Reading the Booker shortlisted novels this year put me in mind of a timeless existential dilemma: are we failing to connect with one another or is connection all we have left? Authors Anne Michaels, Charlotte Wood and Samantha Harvey seem to come down on the side of humanity’s fundamental capacity for unselfish love. Rachel Kushner, Yael van de Woulden and Percival Everett tread a more cynical line, questioning the true motivations behind our stated values. While these authors' works of fiction are all more nuanced than a simple binary, I do think that in awarding a winner the judges will be championing either hope or disillusionment as the dominant literary paradigm of the day. Will we cheerlead for love or roll our eyes for realism?

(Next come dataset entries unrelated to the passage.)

-- pv_equiv track=rewrite | github.com/mudouble/python_practice | coding/0822.py | count_consecutive_brand
-- ===== SOURCE A (Python) =====
-- def count_consecutive_brand(data):
--     count=0
--     for i in range(len(data)-1):
--         if data[i]==data[i+1]:
--             count+=1
--             if count == 2:
--                 return i+1
--         else:
--             count=0
--     return -1
-- ===== SOURCE B (Python) =====
-- from itertools import groupby
--
-- def count_consecutive_brand(data):
--     offset = 0
--     for _, g in groupby(data):
--         run_len = sum(1 for _ in g)
--         if run_len >= 3:
--             return offset + 2
--         offset += run_len
--     return -1
-- ===== Notes on version B (the rewrite author's own statement) =====
-- stated objective: idiomatic
-- what changed: Replaces the index-based adjacent-pair counter with itertools.groupby over maximal runs, returning offset+2 for the first run of length >= 3.
import Mathlib
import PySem

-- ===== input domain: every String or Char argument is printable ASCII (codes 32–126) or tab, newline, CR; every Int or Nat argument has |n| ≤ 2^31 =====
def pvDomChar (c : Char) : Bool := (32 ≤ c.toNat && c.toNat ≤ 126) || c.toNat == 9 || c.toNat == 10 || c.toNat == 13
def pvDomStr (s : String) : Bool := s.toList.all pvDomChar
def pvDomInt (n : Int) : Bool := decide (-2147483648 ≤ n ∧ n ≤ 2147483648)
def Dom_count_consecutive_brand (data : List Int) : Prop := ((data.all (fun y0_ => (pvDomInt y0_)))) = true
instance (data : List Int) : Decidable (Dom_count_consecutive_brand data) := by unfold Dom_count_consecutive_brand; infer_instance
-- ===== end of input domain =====

-- B replaces A's index-based adjacent-pair counter with a groupby-style scan over maximal runs (idiomatic; return value only).


-- ===== PORT A =====
-- A's loop over i ∈ range(len(data)-1) comparing data[i] with data[i+1]: ported as the
-- obvious structural recursion over the list of the second elements of each pair, with the
-- same state (count) and idx tracking Python's i+1 (the index of the current element).
def scanA (prev : Int) (count : Int) (ys : List Int) (idx : Int) : Int :=
  match ys with
  | [] => -1
  | y :: ys' =>
    if prev = y then
      if count + 1 = 2 then idx
      else scanA y (count + 1) ys' (idx + 1)
    else scanA y 0 ys' (idx + 1)

def count_consecutive_brand (data : List Int) : Int :=
  match data with
  | [] => -1
  | x :: xs => scanA x 0 xs 1

-- ===== PORT B =====
-- B: groupby over maximal runs; takeWhile/dropWhile split off the leading run (= one groupby group).
def goB (data : List Int) (offset : Int) : Int :=
  match data with
  | [] => -1
  | x :: xs =>
    let run := xs.takeWhile (fun y => y == x)
    let rest := xs.dropWhile (fun y => y == x)
    let l : Nat := 1 + run.length
    if 3 ≤ l then offset + 2 else goB rest (offset + (l : Int))
termination_by data.length
decreasing_by
  simp only [List.length_cons]
  exact Nat.lt_succ_of_le (List.length_dropWhile_le _ _)

def count_consecutive_brand_alt (data : List Int) : Int := goB data 0

-- ===== PRECONDITION & SPEC =====
def Spec_count_consecutive_brand (data : List Int) (out : Int) : Prop := out = count_consecutive_brand_alt data
instance (data : List Int) (out : Int) : Decidable (Spec_count_consecutive_brand data out) := by unfold Spec_count_consecutive_brand; infer_instance

-- ===== CLAIM (what is proved, stated in full; the proofs are below) =====
def Claim_equal_count_consecutive_brand : Prop := ∀ (data : List Int), Dom_count_consecutive_brand data → Spec_count_consecutive_brand data (count_consecutive_brand data)

-- ===== LEMMAS AND PROOFS =====

-- Unfolding lemmas for goB on the run shapes that appear in the invariant proof.
theorem goB_cons_ne (x y : Int) (ys : List Int) (o : Int) (h : y ≠ x) :
    goB (x :: y :: ys) o = goB (y :: ys) (o + 1) := by
  rw [goB]; simp [h]

theorem goB_cons2_ne (x y : Int) (ys : List Int) (o : Int) (h : y ≠ x) :
    goB (x :: x :: y :: ys) o = goB (y :: ys) (o + 2) := by
  rw [goB]; simp [h]

theorem goB_run3 (x : Int) (ys : List Int) (o : Int) :
    goB (x :: x :: x :: ys) o = o + 2 := by
  rw [goB]
  split
  · rfl
  · next h => exfalso; simp at h; omega

-- Key invariant, proved mutually by strong induction on the tail length:
-- with count = 0, scanning ys after prev (at index o+1) equals B's run scan of prev::ys from offset o;
-- with count = 1, it equals B's run scan of prev::prev::ys from offset o.
theorem scanA_goB (n : Nat) : ∀ (ys : List Int), ys.length ≤ n → ∀ (prev o : Int),
    scanA prev 0 ys (o + 1) = goB (prev :: ys) o ∧
    scanA prev 1 ys (o + 2) = goB (prev :: prev :: ys) o := by
  induction n with
  | zero =>
    intro ys hlen prev o
    have h : ys = [] := List.eq_nil_of_length_eq_zero (Nat.le_zero.mp hlen)
    subst h
    constructor <;> simp [scanA, goB]
  | succ n ih =>
    intro ys hlen prev o
    match ys with
    | [] => constructor <;> simp [scanA, goB]
    | y :: ys' =>
      have hlen' : ys'.length ≤ n := by
        simpa [List.length_cons, Nat.succ_le_succ_iff] using hlen
      constructor
      · by_cases hxy : prev = y
        · subst hxy
          have h2 : o + 1 + 1 = o + 2 := by ring
          have := (ih ys' hlen' prev o).2
          simpa [scanA, h2] using this
        · have hih := (ih ys' hlen' y (o + 1)).1
          have hrw : scanA prev 0 (y :: ys') (o + 1) = scanA y 0 ys' (o + 1 + 1) := by
            simp [scanA, hxy]
          rw [hrw, hih, goB_cons_ne prev y ys' o (Ne.symm hxy)]
      · by_cases hxy : prev = y
        · subst hxy
          have hrw : scanA prev 1 (prev :: ys') (o + 2) = o + 2 := by simp [scanA]
          rw [hrw, goB_run3]
        · have hih := (ih ys' hlen' y (o + 2)).1
          have hrw : scanA prev 1 (y :: ys') (o + 2) = scanA y 0 ys' (o + 2 + 1) := by
            simp [scanA, hxy]
          rw [hrw, hih, goB_cons2_ne prev y ys' o (Ne.symm hxy)]

-- ===== VERDICT (by name: the statement is the Claim_ definition above) =====
theorem count_consecutive_brand_spec : Claim_equal_count_consecutive_brand := by
  intro data _
  unfold Spec_count_consecutive_brand count_consecutive_brand count_consecutive_brand_alt
  match data with
  | [] => simp [goB]
  | x :: xs =>
    have h := (scanA_goB xs.length xs (le_refl _) x 0).1
    simpa using h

Find out on November 16th when the judges make their decision with no regard for my preferences.
In any case, here is a little rundown that may help you to make a literary match this Booker season.

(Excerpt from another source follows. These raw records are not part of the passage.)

-- pv_equiv track=rewrite | github.com/world-dv/HackerRank_CodingTest | python/Greedy/Priyanka and Toys.py | toys
-- ===== SOURCE A (Python) =====
-- def toys(w):
--     w = sorted(w)
--     answer = 1
--     idx = 0
--     limit = w[idx]
--     while idx < len(w):
--         if w[idx] > limit + 4:
--             answer += 1
--             limit = w[idx]
--         idx += 1
--     return answer
-- ===== SOURCE B (Python) =====
-- def toys(w):
--     s = sorted(w)
--     n = len(s)
--     answer = 0
--     i = 0
--     while i < n:
--         answer += 1
--         limit = s[i] + 4
--         lo, hi = i + 1, n
--         while lo < hi:
--             mid = (lo + hi) // 2
--             if s[mid] <= limit:
--                 lo = mid + 1
--             else:
--                 hi = mid
--         i = lo
--     return answer
-- ===== Notes on version B (the rewrite author's own statement) =====
-- stated objective: alternative
-- what changed: Replaces A's flat per-element scan after sorting with an index-jumping loop that binary-searches (hand-rolled bisect_right) for the first weight past each container's limit.
-- crash fix: On the empty list A raises IndexError reading w[0]; B returns 0, the natural container count. — e.g. on toys([]): A raises IndexError, B returns 0
import Mathlib
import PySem

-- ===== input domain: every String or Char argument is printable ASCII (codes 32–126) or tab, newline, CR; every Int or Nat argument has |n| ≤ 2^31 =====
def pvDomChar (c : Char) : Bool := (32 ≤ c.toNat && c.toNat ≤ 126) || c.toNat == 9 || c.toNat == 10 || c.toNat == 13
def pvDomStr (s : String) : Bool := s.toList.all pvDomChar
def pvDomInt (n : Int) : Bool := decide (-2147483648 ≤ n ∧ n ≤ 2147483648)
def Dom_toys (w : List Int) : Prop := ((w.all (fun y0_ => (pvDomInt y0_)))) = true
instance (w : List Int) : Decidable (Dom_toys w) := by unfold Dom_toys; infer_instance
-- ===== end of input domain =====

-- B replaces A's flat per-element scan with an index-jumping loop that binary-searches
-- (hand-rolled bisect_right) past each container's weight range; return-value equivalence only.

-- ===== PORT A =====
-- 'answer = 1; limit = w[0]; while idx < len(w): …' — the index scan visits every element
-- in order, so it is ported as a foldl over the sorted list with state (answer, limit).
def toys (w : List Int) : Int :=
  ((PySem.List.sorted w (fun x => x) false).foldl
      (fun (st : Int × Int) x => if x > st.2 + 4 then (st.1 + 1, x) else st)
      ((1 : Int), PySem.List.pyGetD (PySem.List.sorted w (fun x => x) false) 0 0)).1
      -- w[0]: IndexError on the empty list, excluded by Pre_

-- ===== PORT B =====
-- inner 'while lo < hi' binary search of Source B, step for step; the fuel argument is a pure
-- totality guard (hi - lo bounds the iteration count, mid = (lo+hi)//2 inlined)
def toysBisectGo (s : List Int) (limit : Int) : Nat → Nat → Nat → Nat
  | 0, lo, _ => lo
  | fuel + 1, lo, hi =>
    if lo < hi then
      if PySem.List.pyGetD s (((lo + hi) / 2 : Nat) : Int) 0 ≤ limit then
        toysBisectGo s limit fuel ((lo + hi) / 2 + 1) hi
      else toysBisectGo s limit fuel lo ((lo + hi) / 2)
    else lo

def toysBisect (s : List Int) (limit : Int) (lo hi : Nat) : Nat :=
  toysBisectGo s limit (hi - lo) lo hi

-- outer 'while i < n' loop of Source B; fuel (= number of elements left) is a totality guard,
-- each jump moves i forward by at least one
def toysJumpGo (s : List Int) : Nat → Nat → Int → Int
  | 0, _, answer => answer
  | fuel + 1, i, answer =>
    if i < s.length then
      toysJumpGo s fuel (toysBisect s (PySem.List.pyGetD s (i : Int) 0 + 4) (i + 1) s.length)
        (answer + 1)
    else answer

def toys_alt (w : List Int) : Int :=
  toysJumpGo (PySem.List.sorted w (fun x => x) false)
    (PySem.List.sorted w (fun x => x) false).length 0 0

-- ===== PRECONDITION & SPEC =====
-- Pre_ excludes only the empty list, on which A raises IndexError at w[0].
def Pre_toys (w : List Int) : Prop := w ≠ []
instance (w : List Int) : Decidable (Pre_toys w) := by unfold Pre_toys; infer_instance
def pvWitness_toys : List Int := [1, 7, 3, 12]

-- On the empty list A raises IndexError (it reads w[0]); B returns zero, the natural count.
def Raises_toys (w : List Int) : Prop := w = []
instance (w : List Int) : Decidable (Raises_toys w) := by unfold Raises_toys; infer_instance
def pvRaiseWitness_toys : List Int := []
def pvRaiseWitnessOut_toys : Int := 0

def Spec_toys (w : List Int) (out : Int) : Prop := out = toys_alt w
instance (w : List Int) (out : Int) : Decidable (Spec_toys w out) := by unfold Spec_toys; infer_instance

-- ===== CLAIM (what is proved, stated in full; the proofs are below) =====
def Claim_equal_toys : Prop := ∀ (w : List Int), Dom_toys w → Pre_toys w → Spec_toys w (toys w)
def Claim_raises_toys : Prop := (∀ (w : List Int), Dom_toys w → Raises_toys w → ¬ Pre_toys w) ∧
  (Dom_toys (pvRaiseWitness_toys) ∧ Raises_toys (pvRaiseWitness_toys) ∧
    toys_alt (pvRaiseWitness_toys) = pvRaiseWitnessOut_toys)

-- ===== LEMMAS AND PROOFS =====

theorem pyGetD_nat (s : List Int) (k : Nat) (hk : k < s.length) :
    PySem.List.pyGetD s (k : Int) 0 = s[k] := by
  rw [PySem.List.pyGetD_natCast]
  simp [List.getD_eq_getElem?_getD, hk]

-- A's scan, abstracted: count of new containers over the tail, given the current limit
def cnt : List Int → Int → Int
  | [], _ => 0
  | y :: ys, lim => if y > lim + 4 then 1 + cnt ys y else cnt ys lim

theorem foldl_cnt (ys : List Int) (a lim : Int) :
    (ys.foldl (fun (st : Int × Int) x =>
      if x > st.2 + 4 then (st.1 + 1, x) else st) (a, lim)).1 = a + cnt ys lim := by
  induction ys generalizing a lim with
  | nil => simp [cnt]
  | cons y ys ih =>
    simp only [List.foldl_cons, cnt]
    by_cases h : y > lim + 4
    · simp only [if_pos h, ih]; ring
    · simp only [if_neg h, ih]

theorem cnt_of_all_le (s : List Int) (lim : Int) (i : Nat) :
    ∀ j, i ≤ j → j ≤ s.length →
      (∀ k, i ≤ k → k < j → ∀ hk : k < s.length, s[k] ≤ lim + 4) →
      cnt (s.drop i) lim = cnt (s.drop j) lim := by
  intro j hij
  induction j, hij using Nat.le_induction with
  | base => intro _ _; rfl
  | succ m hm ih =>
    intro hj hle
    have hmlen : m < s.length := by omega
    have prev : cnt (s.drop i) lim = cnt (s.drop m) lim :=
      ih (by omega) (fun k hk1 hk2 hk3 => hle k hk1 (by omega) hk3)
    rw [prev, List.drop_eq_getElem_cons hmlen]
    simp only [cnt]
    rw [if_neg (by have := hle m hm (by omega) hmlen; omega)]

theorem toysBisectGo_spec (s : List Int) (limit : Int)
    (hsorted : s.Pairwise (· ≤ ·)) :
    ∀ fuel lo hi, hi - lo ≤ fuel → hi ≤ s.length → lo ≤ hi →
    lo ≤ toysBisectGo s limit fuel lo hi ∧ toysBisectGo s limit fuel lo hi ≤ hi ∧
    (∀ k, lo ≤ k → k < toysBisectGo s limit fuel lo hi → ∀ hk : k < s.length, s[k] ≤ limit) ∧
    (toysBisectGo s limit fuel lo hi < hi →
      ∀ hj : toysBisectGo s limit fuel lo hi < s.length,
        limit < s[toysBisectGo s limit fuel lo hi]) := by
  have hpw : ∀ a b : Nat, a ≤ b → ∀ hb : b < s.length, ∀ ha : a < s.length, s[a] ≤ s[b] := by
    intro a b hab hb ha
    rcases Nat.eq_or_lt_of_le hab with h | h
    · subst h; exact le_refl _
    · exact (List.pairwise_iff_getElem.mp hsorted) a b ha hb h
  intro fuel
  induction fuel with
  | zero =>
    intro lo hi hfuel hhi hlh
    have : lo = hi := by omega
    subst this
    simp only [toysBisectGo]
    exact ⟨le_refl _, le_refl _, by omega, by omega⟩
  | succ fuel ih =>
    intro lo hi hfuel hhi hlh
    simp only [toysBisectGo]
    split
    · rename_i hlt
      have hmid : (lo + hi) / 2 < s.length := by omega
      simp only [pyGetD_nat s ((lo + hi) / 2) hmid]
      split
      · rename_i hle
        have h2 := ih ((lo + hi) / 2 + 1) hi (by omega) hhi (by omega)
        refine ⟨by omega, h2.2.1, ?_, h2.2.2.2⟩
        intro k hk1 hk2 hk3
        by_cases hk4 : (lo + hi) / 2 + 1 ≤ k
        · exact h2.2.2.1 k hk4 hk2 hk3
        · exact le_trans (hpw k ((lo + hi) / 2) (by omega) hmid (by omega)) hle
      · rename_i hgt
        have h2 := ih lo ((lo + hi) / 2) (by omega) (by omega) (by omega)
        refine ⟨h2.1, by omega, h2.2.2.1, ?_⟩
        intro hlt2 hj
        by_cases hend : toysBisectGo s limit fuel lo ((lo + hi) / 2) < (lo + hi) / 2
        · exact h2.2.2.2 hend hj
        · have he : toysBisectGo s limit fuel lo ((lo + hi) / 2) = (lo + hi) / 2 := by
            have := h2.2.1; omega
          simp only [he]
          omega
    · exact ⟨le_refl _, by omega, by omega, by omega⟩

theorem toysBisect_spec (s : List Int) (limit : Int) (lo hi : Nat)
    (hsorted : s.Pairwise (· ≤ ·)) (hhi : hi ≤ s.length) (hlh : lo ≤ hi) :
    lo ≤ toysBisect s limit lo hi ∧ toysBisect s limit lo hi ≤ hi ∧
    (∀ k, lo ≤ k → k < toysBisect s limit lo hi → ∀ hk : k < s.length, s[k] ≤ limit) ∧
    (toysBisect s limit lo hi < hi →
      ∀ hj : toysBisect s limit lo hi < s.length, limit < s[toysBisect s limit lo hi]) :=
  toysBisectGo_spec s limit hsorted (hi - lo) lo hi (le_refl _) hhi hlh

theorem toysJumpGo_of_ge (s : List Int) (fuel i : Nat) (a : Int) (h : ¬ i < s.length) :
    toysJumpGo s fuel i a = a := by
  cases fuel with
  | zero => rfl
  | succ fuel => simp only [toysJumpGo, if_neg h]

theorem toysJumpGo_eq_cnt (s : List Int) (hsorted : s.Pairwise (· ≤ ·)) :
    ∀ fuel i a, ∀ hi : i < s.length, s.length - i ≤ fuel →
      toysJumpGo s fuel i a = a + 1 + cnt (s.drop (i + 1)) s[i] := by
  intro fuel
  induction fuel with
  | zero => intro i a hi hfuel; omega
  | succ fuel ih =>
    intro i a hi hfuel
    simp only [toysJumpGo, if_pos hi, pyGetD_nat s i hi]
    set j := toysBisect s (s[i] + 4) (i + 1) s.length with hj
    have hspec := toysBisect_spec s (s[i] + 4) (i + 1) s.length hsorted (le_refl _) (by omega)
    rw [← hj] at hspec
    have hskip : cnt (s.drop (i + 1)) s[i] = cnt (s.drop j) s[i] :=
      cnt_of_all_le s (s[i]) (i + 1) j hspec.1 hspec.2.1 hspec.2.2.1
    by_cases hjn : j < s.length
    · have hstep : cnt (s.drop j) s[i] = 1 + cnt (s.drop (j + 1)) (s[j]) := by
        rw [List.drop_eq_getElem_cons hjn]
        simp only [cnt]
        rw [if_pos (hspec.2.2.2 (by omega) hjn)]
      rw [ih j (a + 1) hjn (by omega), hskip, hstep]
      ring
    · rw [toysJumpGo_of_ge s fuel j (a + 1) hjn, hskip,
        show j = s.length by omega]
      simp [cnt]

theorem toys_eq (w : List Int) (hw : w ≠ []) : toys w = toys_alt w := by
  unfold toys toys_alt
  set s := PySem.List.sorted w (fun x => x) false with hs
  have hsorted : s.Pairwise (· ≤ ·) := by
    have := PySem.List.sorted_pairwise w (fun x => x)
    simpa [← hs] using this
  have hslen : s.length = w.length := by
    rw [hs]; exact PySem.List.length_sorted w _ _
  have hpos : 0 < s.length := by
    rw [hslen]; exact List.length_pos_iff.mpr hw
  have hget0 : PySem.List.pyGetD s 0 0 = s[0] := by
    have h := pyGetD_nat s 0 hpos
    simpa using h
  rw [hget0]
  -- A side: peel the first element of the fold (s[0] > s[0] + 4 is false)
  obtain ⟨x, t, hst⟩ := List.exists_cons_of_ne_nil
    (l := s) (by intro h; rw [h] at hpos; simp at hpos)
  have hx : s[0] = x := by simp [hst]
  rw [hx, hst]
  simp only [List.foldl_cons]
  rw [if_neg (by omega)]
  rw [foldl_cnt]
  -- B side
  have hB := toysJumpGo_eq_cnt s hsorted s.length 0 0 hpos (by omega)
  rw [hx] at hB
  rw [hst] at hB
  simpa using hB.symm

-- ===== VERDICT (by name: the statement is the Claim_ definition above) =====
theorem toys_spec : Claim_equal_toys := by
  intro w _ hpre
  unfold Spec_toys
  exact toys_eq w hpre

theorem toys_raises : Claim_raises_toys := by
  unfold Claim_raises_toys
  exact ⟨fun w _ hr => by unfold Raises_toys at hr; unfold Pre_toys; simp [hr], by decide⟩

theorem toys_raises_ok : toys_alt pvRaiseWitness_toys = pvRaiseWitnessOut_toys :=
  toys_raises.2.2.2
-- ===== VERDICT (by name: the statement is the Claim_ definition above) =====
theorem merge_json_data_spec : Claim_equal_merge_json_data := by
  intro existing_json new_json _ hpre
  unfold Spec_merge_json_data
  exact merge_eq existing_json new_json hpre.1 hpre.2
-- pv_equiv track=rewrite | github.com/PsychoPo/KURS_IStoSPP | calculating.py | jons_final_seq
-- ===== SOURCE A (Python) =====
-- from copy import deepcopy, copy
--
-- def jons_final_seq(r1, r2, r3):
--     r = []
--     sum = []
--
--     for i in range(len(r1)):
--         for a in range(len(r1)):
--             if i == r1[a]:
--                 sum.append(a + 1)
--         for b in range(len(r2)):
--             if i == r2[b]:
--                 sum[i] += (b + 1)
--         for c in range(len(r3)):
--             if i == r3[c]:
--                 sum[i] += (c + 1)
--
--     sumcopy = deepcopy(sum)
--     sumcopy.sort()
--
--     for i in sumcopy:
--         for j in range(len(sum)):
--             if i == sum[j]:
--                 r.append(j + 1)
--
--     r = list(dict.fromkeys(r))
--
--     return r
-- ===== SOURCE B (Python) =====
-- def jons_final_seq(r1, r2, r3):
--     n = len(r1)
--     pos = {}
--     for a, v in enumerate(r1, 1):
--         pos.setdefault(v, []).append(a)
--     sums = []
--     for i in range(n):
--         sums += pos.get(i, [])
--     for r in (r2, r3):
--         for b, v in enumerate(r, 1):
--             if 0 <= v < n:
--                 sums[v] += b
--     order = {}
--     for j, v in enumerate(sums, 1):
--         order.setdefault(v, []).append(j)
--     out = []
--     for v in sorted(order):
--         out += order[v]
--     return out
-- ===== Notes on version B (the rewrite author's own statement) =====
-- stated objective: faster
-- what changed: Replaces A's per-value quadratic position scans, comparison sort of the whole summed-rank list and quadratic rescan-plus-dedup with one dict grouping pass per list plus two enumerate passes, and a group-by-value dict whose distinct keys alone are sorted and concatenated.
import Mathlib
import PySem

Summed up in a line: Six people watch the world go round, literally
Vibe of the thing: Formally inventive, full of philosophical digression, transcendent to the point of disorientation, in a word: sublime
Recommended for: Those who want to comprehend the profound privilege of human existence, and also our utter insignificance
Stone Yard Devotional by Charlotte Wood
Summed up in a line: In outback Australia a woman discovers a small group of nuns, a large group of mice and, eventually, herself
Vibe of the thing: A quiet masterpiece that trembles loudly with all the things left unsaid
Recommended for: Anyone who is looking for meaning, looking for a good read, or looking to witness a new classic of Australian literature (not recommended for those with a rodent phobia)
Creation Lake by Rachel Kushner
Summed up in a line: Apathetic, conventionally attractive white female spy infiltrates unbearably pretentious environmental activist group
Vibe of the thing: Cynical, sometimes indulgently so; gesturing towards deepness but remaining in the shallows
Recommended for: Readers who enjoy deriding both late-capitalism and the double standards of those who seek to dismantle it
Summed up in a line: An ingenious subversion of Mark Twain’s Huckleberry Finn from the shrewd perspective of James, the slave
Vibe of the thing: Fizzing with energy, scathing and unflinching, never a dull moment and always one more shenanigan to be had
Recommended for: All who dare to hear the truths behind a good story, who do not seek simple recusal from complicity, and who wish to laugh deeply while shivering a little with shame
Summed up in a line: History lives in the moments we hold onto
Vibe of the thing: A sincere ode to love without irony or sentimentality, deceptively simple and intensely moving
Recommended for: Those who need a moment of gentle reprieve from a fear-mongering world
The Safekeep by Yael van de Woulden
Summed up in a line: A house in the Netherlands holds secrets, and many spoons
Vibe of the thing: Erotic, sometimes disturbingly so, with a cold distant tone that is sometimes intriguing and other times affected
Recommended for: Fans of hyped literary debuts, readers who like a good plot twist, connoisseurs of unexpectedly graphic sex scenes
Who I’d like to see win: Held or Stone Yard Devotional
Who I think might actually win: Orbital or James
Novels I’d be shocked and privately disappointed to see win: Creation Lake or Safekeep
Shortest book with longest sentences: Orbital
Medium length book with short sentences: Held
Most rip-roaring plot: James
Most likely to make you weep a little, and then underline the part that made you cry: Held
Most likely to involve skim-reading large sections: Creation Lake
Author who should be crowned a national treasure no matter the outcome: Charlotte Wood
Happy reading!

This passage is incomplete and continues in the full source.